Self Critique and Gospel Unity

This protest reminds Evangelicals of their need for self-critique. Those who hold that the inerrant Bible has binding authority on the conscience must be ready to critique any softening of truth when applied to politicians. Those in public office do not get free passes simply because they briefly have hands on levers of civil power.

When Christian leaders use their influence to validate politicians by softening truth, it undermines the prophetic witness of the gospel. Christians must speak truth to power, even as Nathan the prophet did to King David who was in the wrong and needed to be told so.

Yet even as some Evangelicals have uncritically embraced political means, there are other Evangelicals who have made sharp calls for Christian consistency. This is what has been happening in the US as many Evangelicals have been at the forefront of speaking truth to power and critiquing other Evangelicals complicity in moral degeneration. Russell Moore, the Southern Baptist has been in the lead challenging now President Donald Trump from a truth-telling Evangelical stance. He has also spoken out against racism that has rippled out of the recent US election. Moore is well documented as a critic of his own denomination’s record on discrimination going back to the 19th century. This is the sort of self-critique and truth to power which the Vancouver churches could aspire to.

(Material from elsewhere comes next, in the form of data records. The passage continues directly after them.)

-- pv_equiv track=rewrite | github.com/amegoly/antitrust-analysis | antitrust analysis.py | identify_regulators
-- ===== SOURCE A (Python) =====
-- def identify_regulators(bidder_countries, target_countries):
--     regulators = []
--
--     if any(country in ["USA", "United States", "US"] for country in bidder_countries + target_countries):
--         regulators.extend(["FTC", "DOJ", "FCC", "SEC"])
--
--     if any(country in ["EU", "European Union"] for country in bidder_countries + target_countries):
--         regulators.append("DG COMP")
--
--     if "Germany" in bidder_countries + target_countries:
--         regulators.append("Bundeskartellamt")
--
--     if "France" in bidder_countries + target_countries:
--         regulators.append("Autorité de la Concurrence")
--
--     if "China" in bidder_countries + target_countries:
--         regulators.extend(["SAMR", "MOFCOM"])
--
--     return regulators
-- ===== SOURCE B (Python) =====
-- # Inverted index: map each trigger country to a rule id, make one pass over the
-- # countries collecting the set of fired rule ids, then emit regulators rule by rule.
-- COUNTRY_RULE = {
--     "USA": 0, "United States": 0, "US": 0,
--     "EU": 1, "European Union": 1,
--     "Germany": 2,
--     "France": 3,
--     "China": 4,
-- }
--
-- RULE_REGS = [
--     ["FTC", "DOJ", "FCC", "SEC"],
--     ["DG COMP"],
--     ["Bundeskartellamt"],
--     ["Autorit\u00e9 de la Concurrence"],
--     ["SAMR", "MOFCOM"],
-- ]
--
--
-- def identify_regulators(bidder_countries, target_countries):
--     fired = set()
--     for c in bidder_countries:
--         r = COUNTRY_RULE.get(c)
--         if r is not None:
--             fired.add(r)
--     for c in target_countries:
--         r = COUNTRY_RULE.get(c)
--         if r is not None:
--             fired.add(r)
--     out = []
--     for i, regs in enumerate(RULE_REGS):
--         if i in fired:
--             out.extend(regs)
--     return out
-- ===== Notes on version B (the rewrite author's own statement) =====
-- stated objective: alternative
-- what changed: Inverts the traversal: instead of scanning the country lists once per rule, B makes a single pass over the countries with an inverted index (country -> rule id) collecting the set of fired rule ids, then emits each fired rule's regulators in rule order.
import Mathlib
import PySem

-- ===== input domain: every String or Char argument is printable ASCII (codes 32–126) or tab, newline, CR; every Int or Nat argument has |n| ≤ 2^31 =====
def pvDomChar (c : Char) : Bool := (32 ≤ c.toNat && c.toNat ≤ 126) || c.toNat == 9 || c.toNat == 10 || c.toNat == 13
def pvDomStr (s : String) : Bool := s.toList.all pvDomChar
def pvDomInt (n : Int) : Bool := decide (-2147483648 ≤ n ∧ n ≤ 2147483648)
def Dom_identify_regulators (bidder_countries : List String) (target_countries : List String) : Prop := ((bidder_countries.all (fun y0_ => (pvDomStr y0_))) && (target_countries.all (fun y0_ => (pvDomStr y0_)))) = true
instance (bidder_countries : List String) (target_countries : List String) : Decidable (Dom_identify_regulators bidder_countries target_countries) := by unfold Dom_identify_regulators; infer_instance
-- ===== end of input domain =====

-- B inverts the traversal: instead of scanning the country lists once per rule, it makes one
-- pass over the countries with an inverted index (country -> rule id), collects the set of
-- fired rule ids, then emits each fired rule's regulators in rule order (objective: alternative).

-- ===== PORT A =====
def identify_regulators (bidder_countries : List String) (target_countries : List String) : List String :=
  let regulators : List String := []
  let regulators := if (bidder_countries ++ target_countries).any
      (fun country => ["USA", "United States", "US"].contains country)
    then regulators ++ ["FTC", "DOJ", "FCC", "SEC"] else regulators
  let regulators := if (bidder_countries ++ target_countries).any
      (fun country => ["EU", "European Union"].contains country)
    then regulators ++ ["DG COMP"] else regulators
  let regulators := if (bidder_countries ++ target_countries).contains "Germany"
    then regulators ++ ["Bundeskartellamt"] else regulators
  let regulators := if (bidder_countries ++ target_countries).contains "France"
    then regulators ++ ["Autorité de la Concurrence"] else regulators
  let regulators := if (bidder_countries ++ target_countries).contains "China"
    then regulators ++ ["SAMR", "MOFCOM"] else regulators
  regulators

-- ===== PORT B =====
-- COUNTRY_RULE: the inverted index country -> rule id
def pvCountryRule : PySem.Dict String Int :=
  PySem.Dict.ofList
    [("USA", 0), ("United States", 0), ("US", 0),
     ("EU", 1), ("European Union", 1),
     ("Germany", 2), ("France", 3), ("China", 4)]

-- RULE_REGS
def pvRuleRegs : List (List String) :=
  [["FTC", "DOJ", "FCC", "SEC"],
   ["DG COMP"],
   ["Bundeskartellamt"],
   ["Autorité de la Concurrence"],
   ["SAMR", "MOFCOM"]]

-- body of the two 'for c in …' loops: r = COUNTRY_RULE.get(c); if r is not None: fired.add(r)
def pvStep (fired : PySem.Set Int) (c : String) : PySem.Set Int :=
  match pvCountryRule.get? c with
  | some r => PySem.Set.add fired r
  | none => fired

def identify_regulators_alt (bidder_countries : List String) (target_countries : List String) : List String :=
  let fired : PySem.Set Int :=
    target_countries.foldl pvStep (bidder_countries.foldl pvStep PySem.Set.empty)
  (pvRuleRegs.zipIdx).foldl
    (fun out p => if PySem.Set.contains fired (p.2 : Int) then out ++ p.1 else out) []

-- ===== PRECONDITION & SPEC =====
def Spec_identify_regulators (bidder_countries : List String) (target_countries : List String) (out : List String) : Prop := out = identify_regulators_alt bidder_countries target_countries
instance (bidder_countries : List String) (target_countries : List String) (out : List String) : Decidable (Spec_identify_regulators bidder_countries target_countries out) := by unfold Spec_identify_regulators; infer_instance

-- ===== CLAIM (what is proved, stated in full; the proofs are below) =====
def Claim_equal_identify_regulators : Prop := ∀ (bidder_countries : List String) (target_countries : List String), Dom_identify_regulators bidder_countries target_countries → Spec_identify_regulators bidder_countries target_countries (identify_regulators bidder_countries target_countries)

-- ===== LEMMAS AND PROOFS =====

theorem pvCountryRule_mk : pvCountryRule = PySem.Dict.mk
    [("USA", 0), ("United States", 0), ("US", 0),
     ("EU", 1), ("European Union", 1),
     ("Germany", 2), ("France", 3), ("China", 4)] := by decide

-- membership in the fired set built by folding pvStep
theorem mem_foldl_pvStep (xs : List String) (s : PySem.Set Int) (i : Int) :
    i ∈ xs.foldl pvStep s ↔ i ∈ s ∨ ∃ c ∈ xs, pvCountryRule.get? c = some i := by
  induction xs generalizing s with
  | nil => simp
  | cons x xs ih =>
    simp only [List.foldl_cons, ih, List.mem_cons]
    unfold pvStep
    cases h : pvCountryRule.get? x with
    | none =>
      constructor
      · rintro (hs | ⟨c, hc, hg⟩)
        · exact Or.inl hs
        · exact Or.inr ⟨c, Or.inr hc, hg⟩
      · rintro (hs | ⟨c, (rfl | hc), hg⟩)
        · exact Or.inl hs
        · rw [h] at hg; cases hg
        · exact Or.inr ⟨c, hc, hg⟩
    | some r =>
      rw [PySem.Set.mem_add]
      constructor
      · rintro ((hs | rfl) | ⟨c, hc, hg⟩)
        · exact Or.inl hs
        · exact Or.inr ⟨x, Or.inl rfl, h⟩
        · exact Or.inr ⟨c, Or.inr hc, hg⟩
      · rintro (hs | ⟨c, (rfl | hc), hg⟩)
        · exact Or.inl (Or.inl hs)
        · rw [h] at hg; exact Or.inl (Or.inr (Option.some_injective _ hg).symm)
        · exact Or.inr ⟨c, hc, hg⟩

-- the fired set queried at rule id i = A's scan of the concatenation with the rule's trigger test
theorem contains_fired (b t : List String) (i : Int) :
    PySem.Set.contains (t.foldl pvStep (b.foldl pvStep PySem.Set.empty)) i
      = (b ++ t).any (fun c => pvCountryRule.get? c == some i) := by
  rw [Bool.eq_iff_iff]
  simp only [PySem.Set.contains_iff, mem_foldl_pvStep, List.any_eq_true, beq_iff_eq,
    List.mem_append, PySem.Set.empty]
  constructor
  · rintro ((h | ⟨c, hc, hg⟩) | ⟨c, hc, hg⟩)
    · cases h
    · exact ⟨c, Or.inl hc, hg⟩
    · exact ⟨c, Or.inr hc, hg⟩
  · rintro ⟨c, (hc | hc), hg⟩
    · exact Or.inl (Or.inr ⟨c, hc, hg⟩)
    · exact Or.inr ⟨c, hc, hg⟩

-- inverted-index lookups, pointwise, against A's trigger tests
theorem pvLookup0 (c : String) :
    (pvCountryRule.get? c == some (0 : Int)) = (["USA", "United States", "US"] : List String).contains c := by
  rw [pvCountryRule_mk]
  simp only [PySem.Dict.get?_mk_cons]
  split_ifs <;> simp_all [PySem.Dict.get?] <;>
    (refine ⟨fun hc => ?_, fun hc => ?_, fun hc => ?_⟩ <;> subst hc <;> simp_all)

theorem pvLookup1 (c : String) :
    (pvCountryRule.get? c == some (1 : Int)) = (["EU", "European Union"] : List String).contains c := by
  rw [pvCountryRule_mk]
  simp only [PySem.Dict.get?_mk_cons]
  split_ifs <;> simp_all [PySem.Dict.get?] <;>
    (refine ⟨fun hc => ?_, fun hc => ?_⟩ <;> subst hc <;> simp_all)

theorem pvLookup2 (c : String) :
    (pvCountryRule.get? c == some (2 : Int)) = (c == "Germany") := by
  rw [pvCountryRule_mk]
  simp only [PySem.Dict.get?_mk_cons]
  split_ifs <;> simp_all [PySem.Dict.get?] <;> (intro hc; subst hc; simp_all)

theorem pvLookup3 (c : String) :
    (pvCountryRule.get? c == some (3 : Int)) = (c == "France") := by
  rw [pvCountryRule_mk]
  simp only [PySem.Dict.get?_mk_cons]
  split_ifs <;> simp_all [PySem.Dict.get?] <;> (intro hc; subst hc; simp_all)

theorem pvLookup4 (c : String) :
    (pvCountryRule.get? c == some (4 : Int)) = (c == "China") := by
  rw [pvCountryRule_mk]
  simp only [PySem.Dict.get?_mk_cons]
  split_ifs <;> simp_all [PySem.Dict.get?] <;> (intro hc; subst hc; simp_all)

theorem any_beq_eq_contains (xs : List String) (a : String) :
    xs.any (fun c => c == a) = xs.contains a := by
  rw [Bool.eq_iff_iff]
  simp [List.any_eq_true]

-- ===== VERDICT (by name: the statement is the Claim_ definition above) =====
theorem identify_regulators_spec : Claim_equal_identify_regulators := by
  intro b t _
  show identify_regulators b t = identify_regulators_alt b t
  simp only [identify_regulators_alt, pvRuleRegs, List.zipIdx, List.foldl, contains_fired]
  norm_num [pvLookup0, pvLookup1, pvLookup2, pvLookup3, pvLookup4, any_beq_eq_contains,
    identify_regulators, List.contains_iff_mem, List.any_eq_true]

Now if the Vancouver churches choose not to self-critique in this way, they are opting to become the very thing they are protesting— a lobby group. As such they are relinquishing their prophetic power in order to court municipal, political, and societal influence.

Many Canadian Evangelicals are concerned that support for Franklin Graham, a fellow Evangelical, will be construed as support for the character, quotes and policies of President Donald Trump. But this concern should rather be seen as an opportunity to clarify the gospel of Jesus, namely the summons of God to a self-abandoning reliance upon the atonement of Jesus Christ for sin. God is our mighty fortress not the towers of Trump, Babel, or any other. Evangelicals don’t need to respond to political leverage with opposite leverage. The weapons of our warfare are supernatural with ability to captivate even hardened, entrenched opinions (2 Cor 10.4).

In Vancouver, and across Canada, we can be wary of obscuring the gospel of Jesus Christ. There is no accord between Christ and Belial (2 Cor 6.15), the latter being political powers or religious groups who deny the saving gospel of Jesus Christ.
By keeping the gospel central, we can speak truth to power, as well as humbly returning to Jesus Christ whom we so easily stray from even when we have intended to do what is right.

Winning People Not Just Arguments

From Os Guinness:

Our urgent need today is to reunite evangelism and apologetics, to make sure that our best arguments are directed toward winning people and not just winning arguments, and to seek to do all this in a manner that is true to the gospel itself.”